• _Exercise brief_: The full set of records is to be reproduced verbatim.

# # # #

-- pv_equiv track=rewrite | github.com/beroukhim-lab/BISCUT-py3 | inst/python/BISCUT_preprocessing.py | join_segs
-- ===== SOURCE A (Python) =====
-- def join_segs(joined_alt_segments, arm, telcent):
--     if (arm.endswith('p') and telcent =='tel') or ((not arm.endswith('p')) and telcent=='cent'):
--         # DONE FOR P ARMS NOW
--         #if I can do this in one script and not recursively that would be great
--         segments = joined_alt_segments
--
--         def calc_lens(segments, finished=False):
--             if finished and joined_alt_segments[0][1]==joined_alt_segments[0][0]:
--                 segments.insert(0,joined_alt_segments[0])
--             if len(segments)==1:
--                 altlen=segments[0][1]-segments[0][0]+1
--                 notlen=0
--             else:
--                 notlen = 0
--                 for i in range(1, len(segments)):
--                     notlen = notlen + (segments[i][0] - segments[i - 1][1] - 1)
--                 altlen = sum([i[1] - i[0] + 1 for i in segments[1:]])
--             return notlen, altlen
--
--         notlen, altlen= calc_lens(segments)
--
--         while True:
--             if notlen <= altlen:
--                 notlen, altlen = calc_lens(segments, True)
--                 break
--             else: #if there's too much white space
--                 segments = segments[:-1]
--                 notlen, altlen = calc_lens(segments, False)
--         return [segments[-1][1] - segments[0][0] + 1, segments[0][0], segments[-1][1]]
--
--     else:
--         segments = joined_alt_segments
--         def calc_lens(segments, finished=False):
--             if finished and joined_alt_segments[-1][1] == joined_alt_segments[-1][0]:
--                 segments.append(joined_alt_segments[-1])
--
--             if len(segments) == 1:
--                 altlen = segments[0][1] - segments[0][0] + 1
--                 notlen = 0
--             else:
--                 notlen = 0
--                 for i in range(0, len(segments)-1):
--                     notlen = notlen + (segments[i+1][0] - segments[i][1] - 1)
--                 altlen = sum([i[1] - i[0] + 1 for i in segments[:-1]])
--             return notlen, altlen
--
--         notlen, altlen = calc_lens(segments)
--         while True:
--             if notlen <= altlen:
--                 notlen, altlen = calc_lens(segments, True)
--                 break
--             else:  # if there's too much white space
--                 segments = segments[1:]
--                 notlen, altlen = calc_lens(segments, False)
--         return [segments[-1][1] - segments[0][0] + 1, segments[0][0], segments[-1][1]]
-- ===== SOURCE B (Python) =====
-- def join_segs(joined_alt_segments, arm, telcent):
--     segs = joined_alt_segments
--     if (arm.endswith('p') and telcent == 'tel') or ((not arm.endswith('p')) and telcent == 'cent'):
--         # trim from the far (right) end: keep the longest prefix whose gap total
--         # does not exceed the covered length of segments[1:], found in ONE forward pass
--         first = segs[0]
--         prev = first
--         notlen = 0
--         altlen = 0
--         best_end = first[1]
--         for seg in segs[1:]:
--             notlen += seg[0] - prev[1] - 1
--             altlen += seg[1] - seg[0] + 1
--             if notlen <= altlen:
--                 best_end = seg[1]
--             prev = seg
--         return [best_end - first[0] + 1, first[0], best_end]
--     else:
--         # trim from the front: precompute the totals once, then drop leading
--         # segments while updating the totals incrementally
--         last = segs[-1]
--         notlen = 0
--         altlen = 0
--         prev = segs[0]
--         for seg in segs[1:]:
--             notlen += seg[0] - prev[1] - 1
--             altlen += prev[1] - prev[0] + 1
--             prev = seg
--         j = 0
--         n = len(segs)
--         while j < n - 1 and notlen > altlen:
--             notlen -= segs[j + 1][0] - segs[j][1] - 1
--             altlen -= segs[j][1] - segs[j][0] + 1
--             j += 1
--         return [last[1] - segs[j][0] + 1, segs[j][0], last[1]]
-- ===== Notes on version B (the rewrite author's own statement) =====
-- stated objective: faster
-- what changed: A rescans the whole remaining list (index loop + list comprehension) after every single trim, giving quadratic work; B computes the gap/length totals in one forward pass and, while trimming, updates them incrementally (p-side: a single fold that records the last prefix whose gaps fit; q-side: an O(1)-per-step front trim), so the whole function is one linear pass.
import Mathlib
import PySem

# # # #

• _Result_:
-- pv_equiv track=rewrite | github.com/beroukhim-lab/BISCUT-py3 | inst/python/BISCUT_preprocessing.py | join_segs
-- ===== SOURCE A (Python) =====
-- def join_segs(joined_alt_segments, arm, telcent):
--     if (arm.endswith('p') and telcent =='tel') or ((not arm.endswith('p')) and telcent=='cent'):
--         # DONE FOR P ARMS NOW
--         #if I can do this in one script and not recursively that would be great
--         segments = joined_alt_segments
--
--         def calc_lens(segments, finished=False):
--             if finished and joined_alt_segments[0][1]==joined_alt_segments[0][0]:
--                 segments.insert(0,joined_alt_segments[0])
--             if len(segments)==1:
--                 altlen=segments[0][1]-segments[0][0]+1
--                 notlen=0
--             else:
--                 notlen = 0
--                 for i in range(1, len(segments)):
--                     notlen = notlen + (segments[i][0] - segments[i - 1][1] - 1)
--                 altlen = sum([i[1] - i[0] + 1 for i in segments[1:]])
--             return notlen, altlen
--
--         notlen, altlen= calc_lens(segments)
--
--         while True:
--             if notlen <= altlen:
--                 notlen, altlen = calc_lens(segments, True)
--                 break
--             else: #if there's too much white space
--                 segments = segments[:-1]
--                 notlen, altlen = calc_lens(segments, False)
--         return [segments[-1][1] - segments[0][0] + 1, segments[0][0], segments[-1][1]]
--
--     else:
--         segments = joined_alt_segments
--         def calc_lens(segments, finished=False):
--             if finished and joined_alt_segments[-1][1] == joined_alt_segments[-1][0]:
--                 segments.append(joined_alt_segments[-1])
--
--             if len(segments) == 1:
--                 altlen = segments[0][1] - segments[0][0] + 1
--                 notlen = 0
--             else:
--                 notlen = 0
--                 for i in range(0, len(segments)-1):
--                     notlen = notlen + (segments[i+1][0] - segments[i][1] - 1)
--                 altlen = sum([i[1] - i[0] + 1 for i in segments[:-1]])
--             return notlen, altlen
--
--         notlen, altlen = calc_lens(segments)
--         while True:
--             if notlen <= altlen:
--                 notlen, altlen = calc_lens(segments, True)
--                 break
--             else:  # if there's too much white space
--                 segments = segments[1:]
--                 notlen, altlen = calc_lens(segments, False)
--         return [segments[-1][1] - segments[0][0] + 1, segments[0][0], segments[-1][1]]
-- ===== SOURCE B (Python) =====
-- def join_segs(joined_alt_segments, arm, telcent):
--     segs = joined_alt_segments
--     if (arm.endswith('p') and telcent == 'tel') or ((not arm.endswith('p')) and telcent == 'cent'):
--         # trim from the far (right) end: keep the longest prefix whose gap total
--         # does not exceed the covered length of segments[1:], found in ONE forward pass
--         first = segs[0]
--         prev = first
--         notlen = 0
--         altlen = 0
--         best_end = first[1]
--         for seg in segs[1:]:
--             notlen += seg[0] - prev[1] - 1
--             altlen += seg[1] - seg[0] + 1
--             if notlen <= altlen:
--                 best_end = seg[1]
--             prev = seg
--         return [best_end - first[0] + 1, first[0], best_end]
--     else:
--         # trim from the front: precompute the totals once, then drop leading
--         # segments while updating the totals incrementally
--         last = segs[-1]
--         notlen = 0
--         altlen = 0
--         prev = segs[0]
--         for seg in segs[1:]:
--             notlen += seg[0] - prev[1] - 1
--             altlen += prev[1] - prev[0] + 1
--             prev = seg
--         j = 0
--         n = len(segs)
--         while j < n - 1 and notlen > altlen:
--             notlen -= segs[j + 1][0] - segs[j][1] - 1
--             altlen -= segs[j][1] - segs[j][0] + 1
--             j += 1
--         return [last[1] - segs[j][0] + 1, segs[j][0], last[1]]
-- ===== Notes on version B (the rewrite author's own statement) =====
-- stated objective: faster
-- what changed: A rescans the whole remaining list (index loop + list comprehension) after every single trim, giving quadratic work; B computes the gap/length totals in one forward pass and, while trimming, updates them incrementally (p-side: a single fold that records the last prefix whose gaps fit; q-side: an O(1)-per-step front trim), so the whole function is one linear pass.
import Mathlib
import PySem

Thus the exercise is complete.